# PROBLEM
Select every line containing the word "else" from the material, and copy those lines.

########################################

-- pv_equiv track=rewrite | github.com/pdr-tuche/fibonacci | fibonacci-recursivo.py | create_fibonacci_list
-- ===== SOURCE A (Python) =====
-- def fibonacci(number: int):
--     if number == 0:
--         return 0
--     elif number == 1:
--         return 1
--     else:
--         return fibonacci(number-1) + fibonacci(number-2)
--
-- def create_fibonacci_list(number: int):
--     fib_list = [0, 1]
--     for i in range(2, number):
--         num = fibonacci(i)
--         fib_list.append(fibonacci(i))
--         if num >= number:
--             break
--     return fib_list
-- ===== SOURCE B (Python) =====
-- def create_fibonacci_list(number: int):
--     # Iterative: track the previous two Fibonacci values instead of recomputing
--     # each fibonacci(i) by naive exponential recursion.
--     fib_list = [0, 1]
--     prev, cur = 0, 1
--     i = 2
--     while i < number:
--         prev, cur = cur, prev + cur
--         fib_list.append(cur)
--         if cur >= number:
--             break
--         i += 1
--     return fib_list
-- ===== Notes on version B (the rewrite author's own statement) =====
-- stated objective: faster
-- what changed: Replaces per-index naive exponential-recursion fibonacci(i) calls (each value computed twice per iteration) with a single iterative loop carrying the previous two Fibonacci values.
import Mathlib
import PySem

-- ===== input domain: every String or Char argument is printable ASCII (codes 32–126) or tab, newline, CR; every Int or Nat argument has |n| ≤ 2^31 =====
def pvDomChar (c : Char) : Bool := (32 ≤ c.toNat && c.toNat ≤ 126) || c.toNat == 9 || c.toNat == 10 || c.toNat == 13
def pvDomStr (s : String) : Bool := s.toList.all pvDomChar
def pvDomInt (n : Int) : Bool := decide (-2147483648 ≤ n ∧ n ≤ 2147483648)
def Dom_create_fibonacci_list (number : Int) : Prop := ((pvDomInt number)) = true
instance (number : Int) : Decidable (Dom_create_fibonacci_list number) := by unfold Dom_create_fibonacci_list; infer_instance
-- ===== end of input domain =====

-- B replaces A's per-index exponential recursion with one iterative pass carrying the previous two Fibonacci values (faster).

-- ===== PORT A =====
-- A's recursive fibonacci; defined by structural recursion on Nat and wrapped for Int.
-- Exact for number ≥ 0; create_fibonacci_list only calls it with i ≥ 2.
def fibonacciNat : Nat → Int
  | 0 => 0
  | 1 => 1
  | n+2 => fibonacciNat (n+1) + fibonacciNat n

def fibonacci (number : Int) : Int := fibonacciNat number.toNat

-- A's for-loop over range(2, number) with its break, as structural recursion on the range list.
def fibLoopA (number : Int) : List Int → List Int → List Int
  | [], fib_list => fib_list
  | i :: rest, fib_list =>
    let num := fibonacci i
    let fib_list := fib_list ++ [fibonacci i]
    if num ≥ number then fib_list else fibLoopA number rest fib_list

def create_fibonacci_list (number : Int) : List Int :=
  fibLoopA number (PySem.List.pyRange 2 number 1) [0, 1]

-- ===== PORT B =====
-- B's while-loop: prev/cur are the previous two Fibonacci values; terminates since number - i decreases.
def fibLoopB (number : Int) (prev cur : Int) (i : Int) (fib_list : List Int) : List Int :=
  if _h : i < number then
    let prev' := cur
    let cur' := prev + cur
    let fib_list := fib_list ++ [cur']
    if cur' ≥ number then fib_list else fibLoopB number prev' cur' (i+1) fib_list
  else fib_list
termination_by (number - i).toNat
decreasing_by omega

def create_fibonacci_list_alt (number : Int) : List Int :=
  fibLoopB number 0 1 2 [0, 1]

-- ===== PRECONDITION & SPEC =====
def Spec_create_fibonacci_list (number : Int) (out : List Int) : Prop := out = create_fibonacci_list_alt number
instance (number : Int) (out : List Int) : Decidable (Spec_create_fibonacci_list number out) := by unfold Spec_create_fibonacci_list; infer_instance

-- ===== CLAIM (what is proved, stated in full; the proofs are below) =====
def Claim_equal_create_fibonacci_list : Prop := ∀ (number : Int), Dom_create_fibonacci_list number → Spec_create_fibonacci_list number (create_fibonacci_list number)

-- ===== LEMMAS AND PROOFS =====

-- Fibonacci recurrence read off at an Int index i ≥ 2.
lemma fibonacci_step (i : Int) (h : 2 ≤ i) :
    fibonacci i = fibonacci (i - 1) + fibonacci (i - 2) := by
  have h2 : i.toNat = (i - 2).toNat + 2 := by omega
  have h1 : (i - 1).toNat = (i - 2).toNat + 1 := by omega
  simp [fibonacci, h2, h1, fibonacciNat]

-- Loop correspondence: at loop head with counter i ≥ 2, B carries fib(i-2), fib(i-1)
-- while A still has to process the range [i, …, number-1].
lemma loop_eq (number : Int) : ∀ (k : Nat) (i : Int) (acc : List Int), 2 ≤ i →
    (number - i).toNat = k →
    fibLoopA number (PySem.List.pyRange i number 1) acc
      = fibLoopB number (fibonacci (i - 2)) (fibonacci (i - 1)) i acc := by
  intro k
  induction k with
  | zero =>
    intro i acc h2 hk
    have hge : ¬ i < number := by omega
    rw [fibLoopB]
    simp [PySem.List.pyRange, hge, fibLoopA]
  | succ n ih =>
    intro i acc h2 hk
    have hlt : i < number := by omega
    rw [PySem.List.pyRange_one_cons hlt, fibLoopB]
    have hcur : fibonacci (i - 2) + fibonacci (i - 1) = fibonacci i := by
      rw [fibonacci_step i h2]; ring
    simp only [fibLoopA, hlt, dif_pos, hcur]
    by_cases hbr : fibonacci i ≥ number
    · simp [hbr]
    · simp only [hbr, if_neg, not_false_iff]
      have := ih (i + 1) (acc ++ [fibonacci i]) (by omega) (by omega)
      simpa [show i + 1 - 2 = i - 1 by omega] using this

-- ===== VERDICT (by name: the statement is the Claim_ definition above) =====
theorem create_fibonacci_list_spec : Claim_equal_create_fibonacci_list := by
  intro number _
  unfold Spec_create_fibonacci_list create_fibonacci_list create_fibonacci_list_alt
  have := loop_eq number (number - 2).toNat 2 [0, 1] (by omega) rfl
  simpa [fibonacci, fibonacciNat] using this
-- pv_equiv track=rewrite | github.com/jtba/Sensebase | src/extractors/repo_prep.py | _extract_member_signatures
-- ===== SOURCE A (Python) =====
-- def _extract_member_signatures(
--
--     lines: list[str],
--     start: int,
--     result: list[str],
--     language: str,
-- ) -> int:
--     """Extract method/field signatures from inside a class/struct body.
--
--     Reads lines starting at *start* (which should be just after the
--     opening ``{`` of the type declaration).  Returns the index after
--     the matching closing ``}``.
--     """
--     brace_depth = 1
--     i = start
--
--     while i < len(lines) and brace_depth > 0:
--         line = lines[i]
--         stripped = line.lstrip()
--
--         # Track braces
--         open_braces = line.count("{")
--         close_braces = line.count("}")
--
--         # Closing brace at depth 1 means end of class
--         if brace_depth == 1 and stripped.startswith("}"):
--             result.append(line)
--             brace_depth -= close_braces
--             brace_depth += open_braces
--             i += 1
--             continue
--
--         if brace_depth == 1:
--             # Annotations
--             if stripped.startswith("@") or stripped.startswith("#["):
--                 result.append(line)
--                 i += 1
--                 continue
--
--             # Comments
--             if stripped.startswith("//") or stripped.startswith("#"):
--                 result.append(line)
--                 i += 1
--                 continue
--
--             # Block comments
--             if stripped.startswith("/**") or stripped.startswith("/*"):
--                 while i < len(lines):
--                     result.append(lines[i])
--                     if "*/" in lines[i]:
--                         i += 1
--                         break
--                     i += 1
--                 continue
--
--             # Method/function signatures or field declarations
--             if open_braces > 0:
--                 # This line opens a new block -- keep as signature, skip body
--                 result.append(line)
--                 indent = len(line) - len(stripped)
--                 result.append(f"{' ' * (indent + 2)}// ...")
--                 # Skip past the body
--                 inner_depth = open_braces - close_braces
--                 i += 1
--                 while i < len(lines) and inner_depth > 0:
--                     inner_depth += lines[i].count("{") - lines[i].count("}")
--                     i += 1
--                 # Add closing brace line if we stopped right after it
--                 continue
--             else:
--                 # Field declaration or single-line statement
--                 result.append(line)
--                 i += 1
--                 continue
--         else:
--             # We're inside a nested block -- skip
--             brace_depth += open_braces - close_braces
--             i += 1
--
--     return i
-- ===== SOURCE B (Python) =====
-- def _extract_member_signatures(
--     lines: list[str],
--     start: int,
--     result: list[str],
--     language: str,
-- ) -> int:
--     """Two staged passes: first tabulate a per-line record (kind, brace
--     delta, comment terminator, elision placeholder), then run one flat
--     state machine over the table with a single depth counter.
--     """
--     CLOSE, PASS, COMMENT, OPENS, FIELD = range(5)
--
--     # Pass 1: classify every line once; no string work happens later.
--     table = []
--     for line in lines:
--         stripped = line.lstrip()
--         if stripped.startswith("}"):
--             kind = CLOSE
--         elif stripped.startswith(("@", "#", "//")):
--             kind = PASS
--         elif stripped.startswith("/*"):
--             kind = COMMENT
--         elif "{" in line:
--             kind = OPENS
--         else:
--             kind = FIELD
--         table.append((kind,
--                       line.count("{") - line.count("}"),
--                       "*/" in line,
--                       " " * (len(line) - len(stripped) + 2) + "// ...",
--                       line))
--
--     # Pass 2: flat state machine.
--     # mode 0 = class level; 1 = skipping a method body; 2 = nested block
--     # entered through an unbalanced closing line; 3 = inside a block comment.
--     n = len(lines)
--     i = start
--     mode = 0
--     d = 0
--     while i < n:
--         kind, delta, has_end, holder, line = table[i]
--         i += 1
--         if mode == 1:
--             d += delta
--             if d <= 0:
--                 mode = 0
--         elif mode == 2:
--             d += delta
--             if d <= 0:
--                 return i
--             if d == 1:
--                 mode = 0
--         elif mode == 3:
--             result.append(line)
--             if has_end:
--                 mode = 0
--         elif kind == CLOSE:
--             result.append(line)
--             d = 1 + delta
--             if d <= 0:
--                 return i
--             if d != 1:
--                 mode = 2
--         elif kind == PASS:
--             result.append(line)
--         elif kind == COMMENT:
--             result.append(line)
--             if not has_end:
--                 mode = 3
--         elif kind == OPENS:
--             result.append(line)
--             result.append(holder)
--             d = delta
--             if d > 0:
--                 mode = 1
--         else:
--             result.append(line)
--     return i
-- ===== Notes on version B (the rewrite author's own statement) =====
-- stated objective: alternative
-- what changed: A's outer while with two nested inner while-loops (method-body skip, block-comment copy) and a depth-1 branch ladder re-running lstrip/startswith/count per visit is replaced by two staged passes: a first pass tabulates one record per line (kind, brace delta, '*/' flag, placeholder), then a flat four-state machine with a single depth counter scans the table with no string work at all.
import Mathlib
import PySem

########################################

# EXERCISE RESPONSE
--     else:
    if num ≥ number then fib_list else fibLoopA number rest fib_list
    if cur' ≥ number then fib_list else fibLoopB number prev' cur' (i+1) fib_list
  else fib_list
--             else:
--         else:
--         else:
--         else:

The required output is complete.